Saved data entries:
+ + + + +

-- A's four try-blocks from direction d on, as one function over the direction
-- index; f is the fuel each sibling call of pvGoA (f+1) receives
def pvTryA (f : Nat) (treeB : Int) (a : Int) (g : List Int) (d : Nat) : Int × List Int :=
  if 4 ≤ d then (0, g)
  else
    let p := if pvGuard d a g then pvGoA f (pvDir d a) treeB g else (0, g)
    if p.1 = (1 : Int) then (1, p.2) else pvTryA f treeB a p.2 (d + 1)
termination_by 4 - d
decreasing_by omega

-- A's try-block shapes, re-expressed through pvGuard (one lemma per direction)
theorem pvB0 {β : Type} (a : Int) (g : List Int) (x y : β) :
    (match PySem.List.pyGet? g (a + 100) with
      | some v => if v = 1 then x else y
      | none => y) = if pvGuard 0 a g then x else y := by
  cases h : PySem.List.pyGet? g (a + 100) with
  | none => simp [pvGuard, pvDir, h]
  | some v =>
    by_cases hv : v = (1 : Int) <;> simp [pvGuard, pvDir, h, hv]

theorem pvB1 {β : Type} (a : Int) (g : List Int) (x y : β) :
    (match PySem.List.pyGet? g (a - 100) with
      | some v => if v = 1 then x else y
      | none => y) = if pvGuard 1 a g then x else y := by
  cases h : PySem.List.pyGet? g (a - 100) with
  | none => simp [pvGuard, pvDir, h]
  | some v =>
    by_cases hv : v = (1 : Int) <;> simp [pvGuard, pvDir, h, hv]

+ + + + +

Directions: Restate the entries. Match them exactly.

Result below:
-- A's four try-blocks from direction d on, as one function over the direction
-- index; f is the fuel each sibling call of pvGoA (f+1) receives
def pvTryA (f : Nat) (treeB : Int) (a : Int) (g : List Int) (d : Nat) : Int × List Int :=
  if 4 ≤ d then (0, g)
  else
    let p := if pvGuard d a g then pvGoA f (pvDir d a) treeB g else (0, g)
    if p.1 = (1 : Int) then (1, p.2) else pvTryA f treeB a p.2 (d + 1)
termination_by 4 - d
decreasing_by omega

-- A's try-block shapes, re-expressed through pvGuard (one lemma per direction)
theorem pvB0 {β : Type} (a : Int) (g : List Int) (x y : β) :
    (match PySem.List.pyGet? g (a + 100) with
      | some v => if v = 1 then x else y
      | none => y) = if pvGuard 0 a g then x else y := by
  cases h : PySem.List.pyGet? g (a + 100) with
  | none => simp [pvGuard, pvDir, h]
  | some v =>
    by_cases hv : v = (1 : Int) <;> simp [pvGuard, pvDir, h, hv]

theorem pvB1 {β : Type} (a : Int) (g : List Int) (x y : β) :
    (match PySem.List.pyGet? g (a - 100) with
      | some v => if v = 1 then x else y
      | none => y) = if pvGuard 1 a g then x else y := by
  cases h : PySem.List.pyGet? g (a - 100) with
  | none => simp [pvGuard, pvDir, h]
  | some v =>
    by_cases hv : v = (1 : Int) <;> simp [pvGuard, pvDir, h, hv]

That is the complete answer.